Human Rights Watch published a 68-page report, Tell Them That I Want to Kill Them: Two Decades of Impunity in Hun Sen’s Cambodia. It describes cases of unsolved killings of more than 300 political activists, journalists, opposition politicians, among others by Hun Sen’s security forces since the 1991 Paris Peace Agreements. It identifies many senior Cambodian government officials involved in serious abuses and their current positions in the administration.
The report’s title is said to be a quote from the then deputy-chief of Hun Sen’s bodyguard, Hing Bun Heang. He answered a journalist’s question about his reported role in the killing of 16 people in the 1997 hand grenade attack that wounded Sam Rainsy. Heang was promoted to lieutenant-general and is currently deputy commander-in-chief of the Royal Cambodian Armed Forces.
The report was released before Obama’s trip to Cambodia. It called for systemic reforms.
Dislike politics, Love ‘Thveu Bon’
At about the same time as my recent correspondence with the young graduate, an e-mail from a leader of a Cambodian non-governmental organization asked for my thoughts on an attitude she found to be prevalent among Khmers inside and outside the country.
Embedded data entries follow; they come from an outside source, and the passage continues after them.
-- pv_equiv track=rewrite | github.com/Hans-Vader/squad-event-map-layer-vote | DebugScriptHelper/bot.py | _build_faction_meta_map
-- ===== SOURCE A (Python) =====
-- def _build_faction_meta_map(data: object) -> dict[str, dict]:
--     """Extract {factionID: {"alliance", "factionName"}} from the source's Units block."""
--     if not isinstance(data, dict):
--         return {}
--     units = data.get("Units")
--     if not isinstance(units, dict):
--         return {}
--     result: dict[str, dict] = {}
--     for unit in units.values():
--         if not isinstance(unit, dict):
--             continue
--         fid = unit.get("factionID")
--         if not fid:
--             continue
--         entry = result.setdefault(fid, {"alliance": "", "factionName": ""})
--         if not entry["alliance"]:
--             alliance = unit.get("alliance") or ""
--             if alliance:
--                 entry["alliance"] = alliance
--         if not entry["factionName"]:
--             faction_name = unit.get("factionName") or ""
--             if faction_name:
--                 entry["factionName"] = faction_name
--     return result
-- ===== SOURCE B (Python) =====
-- def _build_faction_meta_map(data: object) -> dict[str, dict]:
--     """Extract {factionID: {"alliance", "factionName"}} from the source's Units block."""
--     if not isinstance(data, dict):
--         return {}
--     units = data.get("Units")
--     if not isinstance(units, dict):
--         return {}
--     # Pass 1: group the dict-valued units by truthy factionID, in iteration order.
--     groups: dict[str, list] = {}
--     for unit in units.values():
--         if isinstance(unit, dict):
--             fid = unit.get("factionID")
--             if fid:
--                 groups.setdefault(fid, []).append(unit)
--     # Pass 2: for each faction take the first non-empty field value in order.
--     return {
--         fid: {
--             "alliance": next((u.get("alliance") for u in group if u.get("alliance")), ""),
--             "factionName": next((u.get("factionName") for u in group if u.get("factionName")), ""),
--         }
--         for fid, group in groups.items()
--     }
-- ===== Notes on version B (the rewrite author's own statement) =====
-- stated objective: alternative
-- what changed: Replaces A's single pass with mutable per-faction entry dicts by a grouping pass (factionID -> list of its units) followed by a rendering pass that picks each field as the first non-empty value via next() over a generator.
import Mathlib
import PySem

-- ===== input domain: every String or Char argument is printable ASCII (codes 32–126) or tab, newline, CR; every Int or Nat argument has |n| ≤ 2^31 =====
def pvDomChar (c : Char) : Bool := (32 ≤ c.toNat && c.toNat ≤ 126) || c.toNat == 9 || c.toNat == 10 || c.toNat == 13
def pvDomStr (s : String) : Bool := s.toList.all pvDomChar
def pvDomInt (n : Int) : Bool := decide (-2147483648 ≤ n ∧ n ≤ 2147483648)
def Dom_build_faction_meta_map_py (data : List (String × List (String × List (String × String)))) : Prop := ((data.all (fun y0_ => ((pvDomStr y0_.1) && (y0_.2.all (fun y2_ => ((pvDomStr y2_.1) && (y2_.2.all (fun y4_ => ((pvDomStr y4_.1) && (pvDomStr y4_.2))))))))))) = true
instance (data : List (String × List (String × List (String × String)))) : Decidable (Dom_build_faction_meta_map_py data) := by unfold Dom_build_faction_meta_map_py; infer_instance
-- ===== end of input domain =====

-- B re-decomposes A's single mutating pass into a grouping pass plus a rendering pass (objective: alternative).
-- Under the type convention all isinstance checks of the Python are true, so both ports elide them.

-- ===== PORT A =====
-- the two conditional field updates A performs on the (shared, mutable) entry dict;
-- entry["alliance"] / entry["factionName"]: the keys are always present on reachable entries, so getD "" is exact here
def pvUpd (entry : PySem.Dict String String) (unit : PySem.Dict String String) : PySem.Dict String String :=
  let entry :=
    if entry.getD "alliance" "" = "" then
      let alliance := (unit.get? "alliance").getD ""
      if alliance ≠ "" then entry.insert "alliance" alliance else entry
    else entry
  if entry.getD "factionName" "" = "" then
    let fn := (unit.get? "factionName").getD ""
    if fn ≠ "" then entry.insert "factionName" fn else entry
  else entry

def pvAStep (result : PySem.Dict String (PySem.Dict String String)) (unitL : List (String × String)) :
    PySem.Dict String (PySem.Dict String String) :=
  let unit := PySem.Dict.mk unitL
  match unit.get? "factionID" with
  | none => result
  | some fid =>
    if fid = "" then result
    else
      let dflt : PySem.Dict String String := PySem.Dict.mk [("alliance", ""), ("factionName", "")]
      let result := result.setdefault fid dflt
      let entry := result.getD fid dflt
      let entry := pvUpd entry unit
      result.insert fid entry

def build_faction_meta_map_py (data : List (String × List (String × List (String × String)))) :
    List (String × List (String × String)) :=
  match (PySem.Dict.mk data).get? "Units" with
  | none => []
  | some units =>
    let result := (PySem.Dict.mk units).values.foldl pvAStep PySem.Dict.empty
    result.items.map (fun p => (p.1, p.2.items))

-- ===== PORT B =====
-- next((u.get(key) for u in group if u.get(key)), "")
def pvFirstTruthy (key : String) (group : List (List (String × String))) : String :=
  match group.find? (fun u => ((PySem.Dict.mk u).get? key).getD "" ≠ "") with
  | some u => ((PySem.Dict.mk u).get? key).getD ""
  | none => ""

-- groups.setdefault(fid, []).append(unit) for the dict-valued units with truthy factionID
def pvBStep (g : PySem.Dict String (List (List (String × String)))) (unitL : List (String × String)) :
    PySem.Dict String (List (List (String × String))) :=
  match (PySem.Dict.mk unitL).get? "factionID" with
  | none => g
  | some fid =>
    if fid = "" then g
    else g.insert fid (g.getD fid [] ++ [unitL])

def build_faction_meta_map_py_alt (data : List (String × List (String × List (String × String)))) :
    List (String × List (String × String)) :=
  match (PySem.Dict.mk data).get? "Units" with
  | none => []
  | some units =>
    let groups := (PySem.Dict.mk units).values.foldl pvBStep PySem.Dict.empty
    groups.items.map (fun p =>
      (p.1, [("alliance", pvFirstTruthy "alliance" p.2), ("factionName", pvFirstTruthy "factionName" p.2)]))

-- ===== PRECONDITION & SPEC =====
def Spec_build_faction_meta_map_py (data : List (String × List (String × List (String × String)))) (out : List (String × List (String × String))) : Prop := out = build_faction_meta_map_py_alt data
instance (data : List (String × List (String × List (String × String)))) (out : List (String × List (String × String))) : Decidable (Spec_build_faction_meta_map_py data out) := by unfold Spec_build_faction_meta_map_py; infer_instance

-- ===== CLAIM (what is proved, stated in full; the proofs are below) =====
def Claim_equal_build_faction_meta_map_py : Prop := ∀ (data : List (String × List (String × List (String × String)))), Dom_build_faction_meta_map_py data → Spec_build_faction_meta_map_py data (build_faction_meta_map_py data)

-- ===== LEMMAS AND PROOFS =====

-- the entry dict B's rendering pass produces for one group
def pvE (group : List (List (String × String))) : PySem.Dict String String :=
  PySem.Dict.mk [("alliance", pvFirstTruthy "alliance" group), ("factionName", pvFirstTruthy "factionName" group)]

-- render a groups dict into A's result dict
def pvRender (g : PySem.Dict String (List (List (String × String)))) :
    PySem.Dict String (PySem.Dict String String) :=
  PySem.Dict.mk (g.items.map (fun p => (p.1, pvE p.2)))

theorem pvRender_get? (g : PySem.Dict String (List (List (String × String)))) (k : String) :
    (pvRender g).get? k = (g.get? k).map pvE := by
  cases g with
  | mk l =>
    induction l with
    | nil => rfl
    | cons p t ih =>
      simp only [pvRender, PySem.Dict.get?, List.map_cons, List.find?_cons] at *
      by_cases h : (p.1 == k) = true
      · simp [h]
      · simp only [h, Bool.false_eq_true] at *; exact ih

theorem pvRender_contains (g : PySem.Dict String (List (List (String × String)))) (k : String) :
    (pvRender g).contains k = g.contains k := by
  simp [pvRender, PySem.Dict.contains, List.any_map, Function.comp_def]

theorem pvRender_insert (g : PySem.Dict String (List (List (String × String)))) (k : String)
    (v : List (List (String × String))) :
    pvRender (g.insert k v) = (pvRender g).insert k (pvE v) := by
  apply PySem.Dict.ext
  by_cases hc : g.contains k = true
  · rw [show pvRender (g.insert k v) = PySem.Dict.mk ((g.insert k v).items.map (fun p => (p.1, pvE p.2))) from rfl,
      PySem.Dict.items_insert_of_contains g v hc,
      PySem.Dict.items_insert_of_contains (pvRender g) (pvE v) (by rw [pvRender_contains]; exact hc)]
    simp only [pvRender, List.map_map]
    apply List.map_congr_left
    intro p _
    by_cases h : p.1 = k <;> simp [h]
  · have hc' : g.contains k = false := by simpa using hc
    rw [show pvRender (g.insert k v) = PySem.Dict.mk ((g.insert k v).items.map (fun p => (p.1, pvE p.2))) from rfl,
      PySem.Dict.items_insert_of_not_contains g v hc',
      PySem.Dict.items_insert_of_not_contains (pvRender g) (pvE v) (by rw [pvRender_contains]; exact hc')]
    simp [pvRender]

theorem pvFirstTruthy_snoc (key : String) (gr : List (List (String × String))) (u : List (String × String)) :
    pvFirstTruthy key (gr ++ [u]) =
      if pvFirstTruthy key gr ≠ "" then pvFirstTruthy key gr
      else ((PySem.Dict.mk u).get? key).getD "" := by
  unfold pvFirstTruthy
  rw [List.find?_append]
  cases h : gr.find? (fun u => decide (((PySem.Dict.mk u).get? key).getD "" ≠ "")) with
  | none => simp [List.find?_singleton]; split_ifs with h1 <;> simp_all
  | some w =>
    have hw := List.find?_some h
    simp only [decide_eq_true_eq] at hw
    simp [hw]

theorem pvUpd_mk (a f : String) (unit : PySem.Dict String String) :
    pvUpd (PySem.Dict.mk [("alliance", a), ("factionName", f)]) unit =
      PySem.Dict.mk [("alliance", if a ≠ "" then a else (unit.get? "alliance").getD ""),
                     ("factionName", if f ≠ "" then f else (unit.get? "factionName").getD "")] := by
  unfold pvUpd
  by_cases ha : a = "" <;> by_cases hf : f = "" <;>
    simp [ha, hf, PySem.Dict.getD, PySem.Dict.get?, PySem.Dict.insert, PySem.Dict.contains] <;>
    split_ifs <;> simp_all

theorem pvE_snoc (gr : List (List (String × String))) (u : List (String × String)) :
    pvE (gr ++ [u]) = pvUpd (pvE gr) (PySem.Dict.mk u) := by
  unfold pvE
  rw [pvUpd_mk, pvFirstTruthy_snoc, pvFirstTruthy_snoc]

theorem pvStep_comm (g : PySem.Dict String (List (List (String × String)))) (u : List (String × String)) :
    pvAStep (pvRender g) u = pvRender (pvBStep g u) := by
  simp only [pvAStep, pvBStep]
  cases hf : (PySem.Dict.mk u).get? "factionID" with
  | none => rfl
  | some fid =>
    by_cases hfe : fid = ""
    · simp [hfe]
    · simp only [if_neg hfe]
      by_cases hc : g.contains fid = true
      · rw [PySem.Dict.setdefault_of_contains (pvRender g)
          (PySem.Dict.mk [("alliance", ""), ("factionName", "")])
          (by rw [pvRender_contains]; exact hc)]
        have hsome : ∃ gr, g.get? fid = some gr := by
          rw [← Option.isSome_iff_exists, ← PySem.Dict.contains_eq_isSome_get?]; exact hc
        obtain ⟨gr, hgr⟩ := hsome
        have hgetD : g.getD fid ([] : List (List (String × String))) = gr := by
          simp [PySem.Dict.getD, hgr]
        have hRgetD : (pvRender g).getD fid (PySem.Dict.mk [("alliance", ""), ("factionName", "")]) = pvE gr := by
          simp [PySem.Dict.getD, pvRender_get?, hgr]
        rw [hRgetD, hgetD, ← pvE_snoc, ← pvRender_insert]
      · have hc' : g.contains fid = false := by simpa using hc
        have hRc : (pvRender g).contains fid = false := by rw [pvRender_contains]; exact hc'
        rw [PySem.Dict.setdefault_of_not_contains (pvRender g)
            (PySem.Dict.mk [("alliance", ""), ("factionName", "")]) hRc,
          PySem.Dict.getD_insert_self, PySem.Dict.insert_insert_self,
          PySem.Dict.getD_of_not_contains g _ hc']
        have : (PySem.Dict.mk [("alliance", ""), ("factionName", "")] : PySem.Dict String String) = pvE [] := rfl
        rw [this, ← pvE_snoc, ← pvRender_insert]

theorem pvFold_comm (us : List (List (String × String))) (g : PySem.Dict String (List (List (String × String)))) :
    us.foldl pvAStep (pvRender g) = pvRender (us.foldl pvBStep g) := by
  induction us generalizing g with
  | nil => rfl
  | cons u us ih => simp only [List.foldl_cons, pvStep_comm, ih]

theorem pvRender_items_map (g : PySem.Dict String (List (List (String × String)))) :
    (pvRender g).items.map (fun p => (p.1, p.2.items)) =
      g.items.map (fun p =>
        (p.1, [("alliance", pvFirstTruthy "alliance" p.2), ("factionName", pvFirstTruthy "factionName" p.2)])) := by
  simp [pvRender, List.map_map, Function.comp, pvE]

-- ===== VERDICT (by name: the statement is the Claim_ definition above) =====
theorem build_faction_meta_map_py_spec : Claim_equal_build_faction_meta_map_py := by
  intro data _
  unfold Spec_build_faction_meta_map_py build_faction_meta_map_py build_faction_meta_map_py_alt
  cases h : (PySem.Dict.mk data).get? "Units" with
  | none => rfl
  | some units =>
    have he : (PySem.Dict.empty : PySem.Dict String (PySem.Dict String String)) = pvRender PySem.Dict.empty := rfl
    simp only [he, pvFold_comm, pvRender_items_map]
She wrote, many Khmers profess to dislike politics, an involvement they see as “scary.” She said they preferThveu Bon, engaging in a religious ceremony to earn merit in this life in order to cross into a “beautiful next life”; and that the hardships and sufferings of the people are a product of karma that sufferers must endure. This way of thinking is, she asserts, an impediment to the creation of a dynamic society of citizens engaged in improving circumstances for everyone.
Misdirected political socialization, a stagnant political culture, and the unavailability of high quality education are among the elements that cause such beliefs and behaviors to proliferate.
Politics
Those who profess to dislike politics have themselves practiced politics throughout their lives. We all exercise political skills on a daily basis as we navigate through life.
In China, early Chinese settlers practiced politics 350,000 years ago! They migrated, organized, worked together, planned, and made decisions. This included the use of psychological and physical power, the development of effective procedures on the best ways to attain objectives and goals to keep their settlements safe and prosperous. Each person, each group, seeks to maximize his/her or its interests as s/he defines them. In general, the human person develops interests comprising good health, the meeting of economic needs, and a degree of contentment in life.
Politics refers to human activities in their interpersonal relationships to achieve targeted objectives and goals. There are family politics, peer group politics, office politics, pagoda politics, community politics, national politics and world politics.
When Cambodians, like many a people, say they “hate” politics, they usually mean the politics of government: They don’t like demagoguery, demonization of opponents, corruption, cruelty, the accumulation of power, or the trampling of the rights of the less-privileged.
But didn’t Lord Buddha teach against the “evils of the tongue” that humans practice? Didn’t Buddha teach mankind to do all good, avoid all evil, and purify the mind?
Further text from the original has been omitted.